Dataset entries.
------------
-- pv_equiv track=rewrite | github.com/CoderTrex/Baekjoon | programmers-past-question/2020-kakao-internship/maximize-formular.py | solution
-- ===== SOURCE A (Python) =====
-- def solution(expression):
--     numbers = []
--     operators = []
--
--     num = 0
--     for i in expression:
--         if i.isdigit():
--             num = num * 10 + int(i)
--         else:
--             operators.append(i)
--             numbers.append(num)
--             num = 0
--     numbers.append(num)
--
--     operators_order = [["*", "+", "-"], ["*", "-", "+"], ["+", "*", "-"], ["+", "-", "*"], ["-", "*", "+"], ["-", "+", "*"]]
--     max_value = -1
--
--     for order in operators_order:
--         temp_numbers = numbers.copy()
--         temp_operators = operators.copy()
--         for order_operator in order:
--             i = 0
--             while i < len(temp_operators):
--                 if temp_operators[i] == order_operator:
--                     if order_operator == "*":
--                         temp_numbers[i] = temp_numbers[i] * temp_numbers[i+1]
--                     elif order_operator == "+":
--                         temp_numbers[i] = temp_numbers[i] + temp_numbers[i+1]
--                     else:
--                         temp_numbers[i] = temp_numbers[i] - temp_numbers[i+1]
--                     temp_numbers.pop(i+1)
--                     temp_operators.pop(i)
--                 else:
--                     i += 1
--         if abs(temp_numbers[0]) > max_value:
--             max_value = abs(temp_numbers[0])
--     return max_value
-- ===== SOURCE B (Python) =====
-- def _reduce_once(nums, ops, op):
--     # one linear pass: combine adjacent operands joined by `op`, keep the rest
--     new_nums = [nums[0]]
--     new_ops = []
--     for o, n in zip(ops, nums[1:]):
--         if o == op:
--             if op == "*":
--                 new_nums[-1] = new_nums[-1] * n
--             elif op == "+":
--                 new_nums[-1] = new_nums[-1] + n
--             else:
--                 new_nums[-1] = new_nums[-1] - n
--         else:
--             new_ops.append(o)
--             new_nums.append(n)
--     return new_nums, new_ops
--
--
-- def solution(expression):
--     nums = []
--     ops = []
--     num = 0
--     for ch in expression:
--         if ch.isdigit():
--             num = num * 10 + int(ch)
--         else:
--             ops.append(ch)
--             nums.append(num)
--             num = 0
--     nums.append(num)
--
--     best = -1
--     for order in (["*", "+", "-"], ["*", "-", "+"], ["+", "*", "-"],
--                   ["+", "-", "*"], ["-", "*", "+"], ["-", "+", "*"]):
--         ns, os_ = nums, ops
--         for op in order:
--             ns, os_ = _reduce_once(ns, os_, op)
--         best = max(best, abs(ns[0]))
--     return best
-- ===== Notes on version B (the rewrite author's own statement) =====
-- stated objective: alternative
-- what changed: Each operator-precedence pass rebuilds the number/operator lists in one forward sweep, merging adjacent operands on a match, instead of A's in-place index scan that mutates with pop(i).
import Mathlib
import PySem

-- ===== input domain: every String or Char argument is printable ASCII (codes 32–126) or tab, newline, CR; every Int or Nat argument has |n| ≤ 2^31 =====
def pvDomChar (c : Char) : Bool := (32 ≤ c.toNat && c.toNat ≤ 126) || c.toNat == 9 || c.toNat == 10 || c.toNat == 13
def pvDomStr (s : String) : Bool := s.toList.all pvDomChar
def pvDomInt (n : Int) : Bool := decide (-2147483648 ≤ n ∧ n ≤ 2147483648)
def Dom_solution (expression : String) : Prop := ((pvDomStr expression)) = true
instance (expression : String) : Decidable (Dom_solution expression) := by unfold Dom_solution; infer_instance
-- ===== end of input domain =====

-- B replaces A's index-scan-with-pop(i) reduction passes by passes that rebuild the
-- number/operator lists in one forward sweep (objective: alternative evaluation strategy).

-- ===== PORT A =====

-- tokenising loop shared verbatim by both Pythons: digits accumulate into num,
-- any other character is pushed as an operator
def pvParse (expression : String) : List Int × List Char :=
  let st := expression.toList.foldl
    (fun (st : List Int × List Char × Int) ch =>
      if ch.isDigit then (st.1, st.2.1, st.2.2 * 10 + ((ch.toNat : Int) - 48))
      else (st.1 ++ [st.2.2], st.2.1 ++ [ch], 0))
    ([], [], 0)
  (st.1 ++ [st.2.2], st.2.1)

-- A's inner while loop: scan with index i, pop in place on a match
def pvWhileA (op : Char) (nums : List Int) (ops : List Char) (i : Nat) :
    List Int × List Char :=
  if h : i < ops.length then
    if ops[i] = op then
      pvWhileA op
        ((nums.set i
          (if op = '*' then nums.getD i 0 * nums.getD (i+1) 0
           else if op = '+' then nums.getD i 0 + nums.getD (i+1) 0
           else nums.getD i 0 - nums.getD (i+1) 0)).eraseIdx (i+1))
        (ops.eraseIdx i) i
    else pvWhileA op nums ops (i+1)
  else (nums, ops)
termination_by ops.length - i
decreasing_by
  · simp only [List.length_eraseIdx_of_lt h]; omega
  · omega

def solution (expression : String) : Int :=
  let p := pvParse expression
  [['*','+','-'],['*','-','+'],['+','*','-'],['+','-','*'],['-','*','+'],['-','+','*']].foldl
    (fun mv ord =>
      let r := ord.foldl (fun q o => pvWhileA o q.1 q.2 0) p
      if |r.1.getD 0 0| > mv then |r.1.getD 0 0| else mv)
    (-1)

-- ===== PORT B =====

-- B's linear pass: walk the (operator, next-number) pairs once, merging into the
-- current number on a match, emitting it otherwise
def pvReduceLoop (op : Char) (cur : Int) (pairs : List (Char × Int)) :
    List Int × List Char :=
  match pairs with
  | [] => ([cur], [])
  | (o, n) :: rest =>
    if o = op then
      pvReduceLoop op
        (if op = '*' then cur * n else if op = '+' then cur + n else cur - n) rest
    else
      let r := pvReduceLoop op n rest
      (cur :: r.1, o :: r.2)

def pvReduceOnce (nums : List Int) (ops : List Char) (op : Char) :
    List Int × List Char :=
  pvReduceLoop op (nums.headD 0) (ops.zip nums.tail)

def solution_alt (expression : String) : Int :=
  let p := pvParse expression
  [['*','+','-'],['*','-','+'],['+','*','-'],['+','-','*'],['-','*','+'],['-','+','*']].foldl
    (fun best ord =>
      let r := ord.foldl (fun q o => pvReduceOnce q.1 q.2 o) p
      max best |r.1.headD 0|)
    (-1)

-- ===== PRECONDITION & SPEC =====
def Spec_solution (expression : String) (out : Int) : Prop := out = solution_alt expression
instance (expression : String) (out : Int) : Decidable (Spec_solution expression out) := by unfold Spec_solution; infer_instance

-- ===== CLAIM (what is proved, stated in full; the proofs are below) =====
def Claim_equal_solution : Prop := ∀ (expression : String), Dom_solution expression → Spec_solution expression (solution expression)

-- ===== LEMMAS AND PROOFS =====

lemma pv_set_append (pn : List Int) (c : Int) (l : List Int) (v : Int) (i : Nat)
    (h : i = pn.length) : (pn ++ c :: l).set i v = pn ++ v :: l := by
  subst h
  induction pn with
  | nil => rfl
  | cons a t ih => simp [ih]

lemma pv_erase_append {α : Type} (pn : List α) (x : α) (l : List α) (i : Nat)
    (h : i = pn.length) : (pn ++ x :: l).eraseIdx i = pn ++ l := by
  subst h
  induction pn with
  | nil => rfl
  | cons a t ih => simp [ih]

lemma pv_getD_append (pn : List Int) (c : Int) (l : List Int) (i : Nat)
    (h : i = pn.length) : (pn ++ c :: l).getD i 0 = c := by
  subst h
  simp

lemma pv_getElem_append {α : Type} (pn : List α) (x : α) (l : List α) (i : Nat)
    (hi : i = pn.length) (h : i < (pn ++ x :: l).length) : (pn ++ x :: l)[i] = x := by
  subst hi
  simp

-- key lemma: A's in-place while loop starting at index po.length over the lists
-- (pn ++ c :: snd pairs, po ++ fst pairs) computes B's single linear pass on (c, pairs),
-- the prefix already scanned being left untouched
lemma pvWhileA_eq (op : Char) (pairs : List (Char × Int)) :
    ∀ (pn : List Int) (po : List Char) (c : Int), pn.length = po.length →
      pvWhileA op (pn ++ c :: pairs.map Prod.snd) (po ++ pairs.map Prod.fst) po.length =
        (pn ++ (pvReduceLoop op c pairs).1, po ++ (pvReduceLoop op c pairs).2) := by
  induction pairs with
  | nil =>
    intro pn po c h
    rw [pvWhileA]
    simp [pvReduceLoop]
  | cons p rest ih =>
    intro pn po c h
    obtain ⟨o, m⟩ := p
    have hlt : po.length < (po ++ ((o, m) :: rest).map Prod.fst).length := by simp
    rw [pvWhileA, dif_pos hlt]
    have hget : (po ++ ((o, m) :: rest).map Prod.fst)[po.length] = o :=
      pv_getElem_append po o (rest.map Prod.fst) po.length rfl hlt
    by_cases ho : o = op
    · subst ho
      rw [if_pos hget]
      rw [pv_getD_append pn c (((o, m) :: rest).map Prod.snd) po.length h.symm]
      rw [show pn ++ c :: ((o, m) :: rest).map Prod.snd =
            (pn ++ [c]) ++ m :: rest.map Prod.snd from by simp]
      rw [pv_getD_append (pn ++ [c]) m (rest.map Prod.snd) (po.length + 1) (by simp [← h])]
      rw [show (pn ++ [c]) ++ m :: rest.map Prod.snd =
            pn ++ c :: ((o, m) :: rest).map Prod.snd from by simp]
      rw [pv_set_append pn c (((o, m) :: rest).map Prod.snd)
            (if o = '*' then c * m else if o = '+' then c + m else c - m) po.length h.symm]
      rw [show pn ++ (if o = '*' then c * m else if o = '+' then c + m else c - m) ::
            ((o, m) :: rest).map Prod.snd =
            (pn ++ [if o = '*' then c * m else if o = '+' then c + m else c - m]) ++
              m :: rest.map Prod.snd from by simp]
      rw [pv_erase_append (pn ++ [if o = '*' then c * m else if o = '+' then c + m else c - m])
            m (rest.map Prod.snd) (po.length + 1) (by simp [← h])]
      simp only [List.map_cons]
      rw [pv_erase_append po o (rest.map Prod.fst) po.length rfl]
      rw [show (pn ++ [if o = '*' then c * m else if o = '+' then c + m else c - m]) ++
            rest.map Prod.snd =
            pn ++ (if o = '*' then c * m else if o = '+' then c + m else c - m) ::
              rest.map Prod.snd from by simp]
      rw [ih pn po _ h]
      simp [pvReduceLoop]
    · rw [if_neg (by rw [hget]; exact ho)]
      have hre : pn ++ c :: ((o, m) :: rest).map Prod.snd =
          (pn ++ [c]) ++ m :: rest.map Prod.snd := by simp
      have hro : po ++ ((o, m) :: rest).map Prod.fst =
          (po ++ [o]) ++ rest.map Prod.fst := by simp
      have hlen : (pn ++ [c]).length = (po ++ [o]).length := by simp [h]
      have := ih (pn ++ [c]) (po ++ [o]) m hlen
      rw [hre, hro, show po.length + 1 = (po ++ [o]).length from by simp, this]
      simp [pvReduceLoop, ho]

lemma pvWhileA_zero (op : Char) (nums : List Int) (ops : List Char)
    (h : nums.length = ops.length + 1) :
    pvWhileA op nums ops 0 = pvReduceOnce nums ops op := by
  cases nums with
  | nil => simp at h
  | cons c tl =>
    have hlen : ops.length = tl.length := by simpa using h.symm
    have hfst : (ops.zip tl).map Prod.fst = ops := List.map_fst_zip (le_of_eq hlen)
    have hsnd : (ops.zip tl).map Prod.snd = tl := List.map_snd_zip (le_of_eq hlen.symm)
    have := pvWhileA_eq op (ops.zip tl) [] [] c rfl
    simp only [List.nil_append, List.length_nil, hfst, hsnd] at this
    simpa [pvReduceOnce] using this

lemma pvReduceLoop_len (op : Char) (pairs : List (Char × Int)) :
    ∀ c, (pvReduceLoop op c pairs).1.length = (pvReduceLoop op c pairs).2.length + 1 := by
  induction pairs with
  | nil => intro c; simp [pvReduceLoop]
  | cons p rest ih =>
    intro c
    obtain ⟨o, n⟩ := p
    by_cases ho : o = op <;> simp [pvReduceLoop, ho, ih]

lemma pv_fold_ord (ord : List Char) :
    ∀ (q : List Int × List Char), q.1.length = q.2.length + 1 →
      ord.foldl (fun q o => pvWhileA o q.1 q.2 0) q =
        ord.foldl (fun q o => pvReduceOnce q.1 q.2 o) q := by
  induction ord with
  | nil => intro q _; rfl
  | cons o rest ih =>
    intro q hq
    simp only [List.foldl_cons]
    rw [pvWhileA_zero o q.1 q.2 hq]
    exact ih _ (by simpa [pvReduceOnce] using pvReduceLoop_len o _ _)

lemma pvParse_len (expression : String) :
    (pvParse expression).1.length = (pvParse expression).2.length + 1 := by
  unfold pvParse
  have : ∀ (l : List Char) (st : List Int × List Char × Int),
      st.1.length = st.2.1.length →
      (l.foldl (fun (st : List Int × List Char × Int) ch =>
        if ch.isDigit then (st.1, st.2.1, st.2.2 * 10 + ((ch.toNat : Int) - 48))
        else (st.1 ++ [st.2.2], st.2.1 ++ [ch], 0)) st).1.length =
      (l.foldl (fun (st : List Int × List Char × Int) ch =>
        if ch.isDigit then (st.1, st.2.1, st.2.2 * 10 + ((ch.toNat : Int) - 48))
        else (st.1 ++ [st.2.2], st.2.1 ++ [ch], 0)) st).2.1.length := by
    intro l
    induction l with
    | nil => intro st h; exact h
    | cons ch rest ih =>
      intro st h
      simp only [List.foldl_cons]
      by_cases hd : ch.isDigit <;> simp only [hd, if_true] <;>
        exact ih _ (by simp [h])
  simpa using this expression.toList ([], [], 0) rfl

lemma pv_orders_fold (ords : List (List Char)) (p : List Int × List Char)
    (hp : p.1.length = p.2.length + 1) : ∀ (mv : Int),
    ords.foldl (fun mv ord =>
        let r := ord.foldl (fun q o => pvWhileA o q.1 q.2 0) p
        if |r.1.getD 0 0| > mv then |r.1.getD 0 0| else mv) mv =
      ords.foldl (fun best ord =>
        let r := ord.foldl (fun q o => pvReduceOnce q.1 q.2 o) p
        max best |r.1.headD 0|) mv := by
  induction ords with
  | nil => intro mv; rfl
  | cons ord rest ih =>
    intro mv
    have hgd : ∀ (l : List Int), l.getD 0 0 = l.headD 0 := by
      intro l; cases l <;> rfl
    have hstep :
        (if |(ord.foldl (fun q o => pvWhileA o q.1 q.2 0) p).1.getD 0 0| > mv then
            |(ord.foldl (fun q o => pvWhileA o q.1 q.2 0) p).1.getD 0 0| else mv) =
        max mv |(ord.foldl (fun q o => pvReduceOnce q.1 q.2 o) p).1.headD 0| := by
      rw [pv_fold_ord ord p hp, hgd]
      by_cases hc : |(List.foldl (fun q o => pvReduceOnce q.1 q.2 o) p ord).1.headD 0| > mv
      · rw [if_pos hc, max_eq_right (le_of_lt hc)]
      · rw [if_neg hc, max_eq_left (by omega)]
    simp only [List.foldl_cons]
    rw [hstep]
    exact ih _

-- ===== VERDICT (by name: the statement is the Claim_ definition above) =====
theorem solution_spec : Claim_equal_solution := by
  intro expression _
  unfold Spec_solution solution solution_alt
  exact pv_orders_fold _ (pvParse expression) (pvParse_len expression) (-1)
-- pv_equiv track=rewrite | github.com/alihacks/advent-of-code | Python/06/solution.py | partOne
-- ===== SOURCE A (Python) =====
-- from typing import List
--
-- def parse(instr: str) -> List:
--     forms = []
--     current = []
--     for line in instr.splitlines():
--         if not line:  # break, add what we have
--             forms.append(current)
--             current = []
--         else:
--             current.append(line)
--     # Add last form
--     forms.append(current)
--     return forms
--
-- def partOne(instr: str) -> int:
--     forms = parse(instr)
--     cnt = 0
--     for form in forms:
--         form_set = set()
--         for answer in form:
--             form_set = form_set.union(set(answer))
--         cnt += len(form_set)
--     return cnt
-- ===== SOURCE B (Python) =====
-- def partOne(instr: str) -> int:
--     cnt = 0
--     cur = set()
--     for line in instr.splitlines():
--         if not line:
--             cnt += len(cur)
--             cur = set()
--         else:
--             cur |= set(line)
--     return cnt + len(cur)
-- ===== Notes on version B (the rewrite author's own statement) =====
-- stated objective: simpler
-- what changed: Replaces the two-phase design (build a list of groups, then a nested loop unioning each group's sets) with a single streaming pass that keeps one running set and a counter, flushing on blank lines.
import Mathlib
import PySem

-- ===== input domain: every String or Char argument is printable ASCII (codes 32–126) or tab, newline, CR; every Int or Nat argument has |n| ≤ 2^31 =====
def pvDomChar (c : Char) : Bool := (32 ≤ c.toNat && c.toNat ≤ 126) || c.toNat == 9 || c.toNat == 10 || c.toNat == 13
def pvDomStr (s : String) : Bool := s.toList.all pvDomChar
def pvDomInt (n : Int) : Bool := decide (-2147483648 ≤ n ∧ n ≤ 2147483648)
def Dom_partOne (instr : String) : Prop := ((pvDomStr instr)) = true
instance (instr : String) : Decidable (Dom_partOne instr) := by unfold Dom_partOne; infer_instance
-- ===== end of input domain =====

-- B replaces A's two-phase design (parse into a list of groups, then nested loops unioning
-- each group's character sets) with a single streaming pass keeping a running set and counter.

-- ===== PORT A =====
-- parse: builds the list of line groups separated by blank lines
def pvParse (instr : String) : List (List String) :=
  let st := (PySem.Str.splitlines instr).foldl
    (fun (st : List (List String) × List String) line =>
      if line = "" then (st.1 ++ [st.2], []) else (st.1, st.2 ++ [line]))
    ([], [])
  st.1 ++ [st.2]

def partOne (instr : String) : Int :=
  (pvParse instr).foldl
    (fun cnt form =>
      cnt + PySem.Set.len
        (form.foldl (fun s ans => PySem.Set.union s (PySem.Set.ofList ans.toList))
          PySem.Set.empty))
    0

-- ===== PORT B =====
def partOne_alt (instr : String) : Int :=
  let st := (PySem.Str.splitlines instr).foldl
    (fun (st : Int × PySem.Set Char) line =>
      if line = "" then (st.1 + PySem.Set.len st.2, PySem.Set.empty)
      else (st.1, PySem.Set.union st.2 (PySem.Set.ofList line.toList)))
    ((0 : Int), PySem.Set.empty)
  st.1 + PySem.Set.len st.2

-- ===== PRECONDITION & SPEC =====
def Spec_partOne (instr : String) (out : Int) : Prop := out = partOne_alt instr
instance (instr : String) (out : Int) : Decidable (Spec_partOne instr out) := by unfold Spec_partOne; infer_instance

-- ===== CLAIM (what is proved, stated in full; the proofs are below) =====
def Claim_equal_partOne : Prop := ∀ (instr : String), Dom_partOne instr → Spec_partOne instr (partOne instr)

-- ===== LEMMAS AND PROOFS =====

-- the set A computes for one group
def pvGroupSet (form : List String) : PySem.Set Char :=
  form.foldl (fun s ans => PySem.Set.union s (PySem.Set.ofList ans.toList)) PySem.Set.empty

-- the count A accumulates over a list of groups
def pvCount (forms : List (List String)) : Int :=
  forms.foldl (fun cnt form => cnt + PySem.Set.len (pvGroupSet form)) 0

lemma pvCount_shift (gs : List (List String)) :
    ∀ c : Int,
      gs.foldl (fun cnt form => cnt + PySem.Set.len (pvGroupSet form)) c = c + pvCount gs := by
  induction gs with
  | nil => intro c; simp [pvCount]
  | cons g t ih =>
    intro c
    simp only [pvCount, List.foldl_cons] at *
    rw [ih, ih (0 + _)]
    ring

lemma pvCount_append (fs gs : List (List String)) :
    pvCount (fs ++ gs) = pvCount fs + pvCount gs := by
  unfold pvCount
  rw [List.foldl_append, pvCount_shift]
  rfl

lemma pvGroupSet_append_singleton (form : List String) (line : String) :
    pvGroupSet (form ++ [line])
      = PySem.Set.union (pvGroupSet form) (PySem.Set.ofList line.toList) := by
  unfold pvGroupSet
  rw [List.foldl_append]
  rfl

-- main invariant: the streaming fold agrees with parse-then-count, for any start state
lemma pvMain (lines : List String) (forms : List (List String)) (current : List String) :
    (lines.foldl
        (fun (st : Int × PySem.Set Char) line =>
          if line = "" then (st.1 + PySem.Set.len st.2, PySem.Set.empty)
          else (st.1, PySem.Set.union st.2 (PySem.Set.ofList line.toList)))
        (pvCount forms, pvGroupSet current)).1
      + PySem.Set.len (lines.foldl
        (fun (st : Int × PySem.Set Char) line =>
          if line = "" then (st.1 + PySem.Set.len st.2, PySem.Set.empty)
          else (st.1, PySem.Set.union st.2 (PySem.Set.ofList line.toList)))
        (pvCount forms, pvGroupSet current)).2
    = pvCount ((lines.foldl
        (fun (st : List (List String) × List String) line =>
          if line = "" then (st.1 ++ [st.2], []) else (st.1, st.2 ++ [line]))
        (forms, current)).1
        ++ [(lines.foldl
        (fun (st : List (List String) × List String) line =>
          if line = "" then (st.1 ++ [st.2], []) else (st.1, st.2 ++ [line]))
        (forms, current)).2]) := by
  induction lines generalizing forms current with
  | nil =>
    simp only [List.foldl_nil]
    rw [pvCount_append]
    unfold pvCount
    simp
  | cons line rest ih =>
    by_cases h : line = ""
    · subst h
      simp only [List.foldl_cons, reduceIte]
      rw [show (pvCount forms + PySem.Set.len (pvGroupSet current), (PySem.Set.empty : PySem.Set Char))
            = (pvCount (forms ++ [current]), pvGroupSet []) from by
          simp [pvCount, pvGroupSet]]
      exact ih (forms ++ [current]) []
    · simp only [List.foldl_cons, if_neg h]
      rw [show (PySem.Set.union (pvGroupSet current) (PySem.Set.ofList line.toList))
            = pvGroupSet (current ++ [line]) from (pvGroupSet_append_singleton current line).symm]
      exact ih forms (current ++ [line])

-- ===== VERDICT (by name: the statement is the Claim_ definition above) =====
theorem partOne_spec : Claim_equal_partOne := by
  intro instr _
  unfold Spec_partOne
  have h := pvMain (PySem.Str.splitlines instr) [] []
  simp only [partOne, partOne_alt, pvParse, pvCount, pvGroupSet, List.foldl_nil] at h ⊢
  exact h.symm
------------
Exercise details. Every line above from the line with "intro q _; rfl" to the line with "ch rest ih =>", inclusive, must be returned exactly; no other line belongs in the reply.

Answer box.
  | nil => intro q _; rfl
  | cons o rest ih =>
    intro q hq
    simp only [List.foldl_cons]
    rw [pvWhileA_zero o q.1 q.2 hq]
    exact ih _ (by simpa [pvReduceOnce] using pvReduceLoop_len o _ _)

lemma pvParse_len (expression : String) :
    (pvParse expression).1.length = (pvParse expression).2.length + 1 := by
  unfold pvParse
  have : ∀ (l : List Char) (st : List Int × List Char × Int),
      st.1.length = st.2.1.length →
      (l.foldl (fun (st : List Int × List Char × Int) ch =>
        if ch.isDigit then (st.1, st.2.1, st.2.2 * 10 + ((ch.toNat : Int) - 48))
        else (st.1 ++ [st.2.2], st.2.1 ++ [ch], 0)) st).1.length =
      (l.foldl (fun (st : List Int × List Char × Int) ch =>
        if ch.isDigit then (st.1, st.2.1, st.2.2 * 10 + ((ch.toNat : Int) - 48))
        else (st.1 ++ [st.2.2], st.2.1 ++ [ch], 0)) st).2.1.length := by
    intro l
    induction l with
    | nil => intro st h; exact h
    | cons ch rest ih =>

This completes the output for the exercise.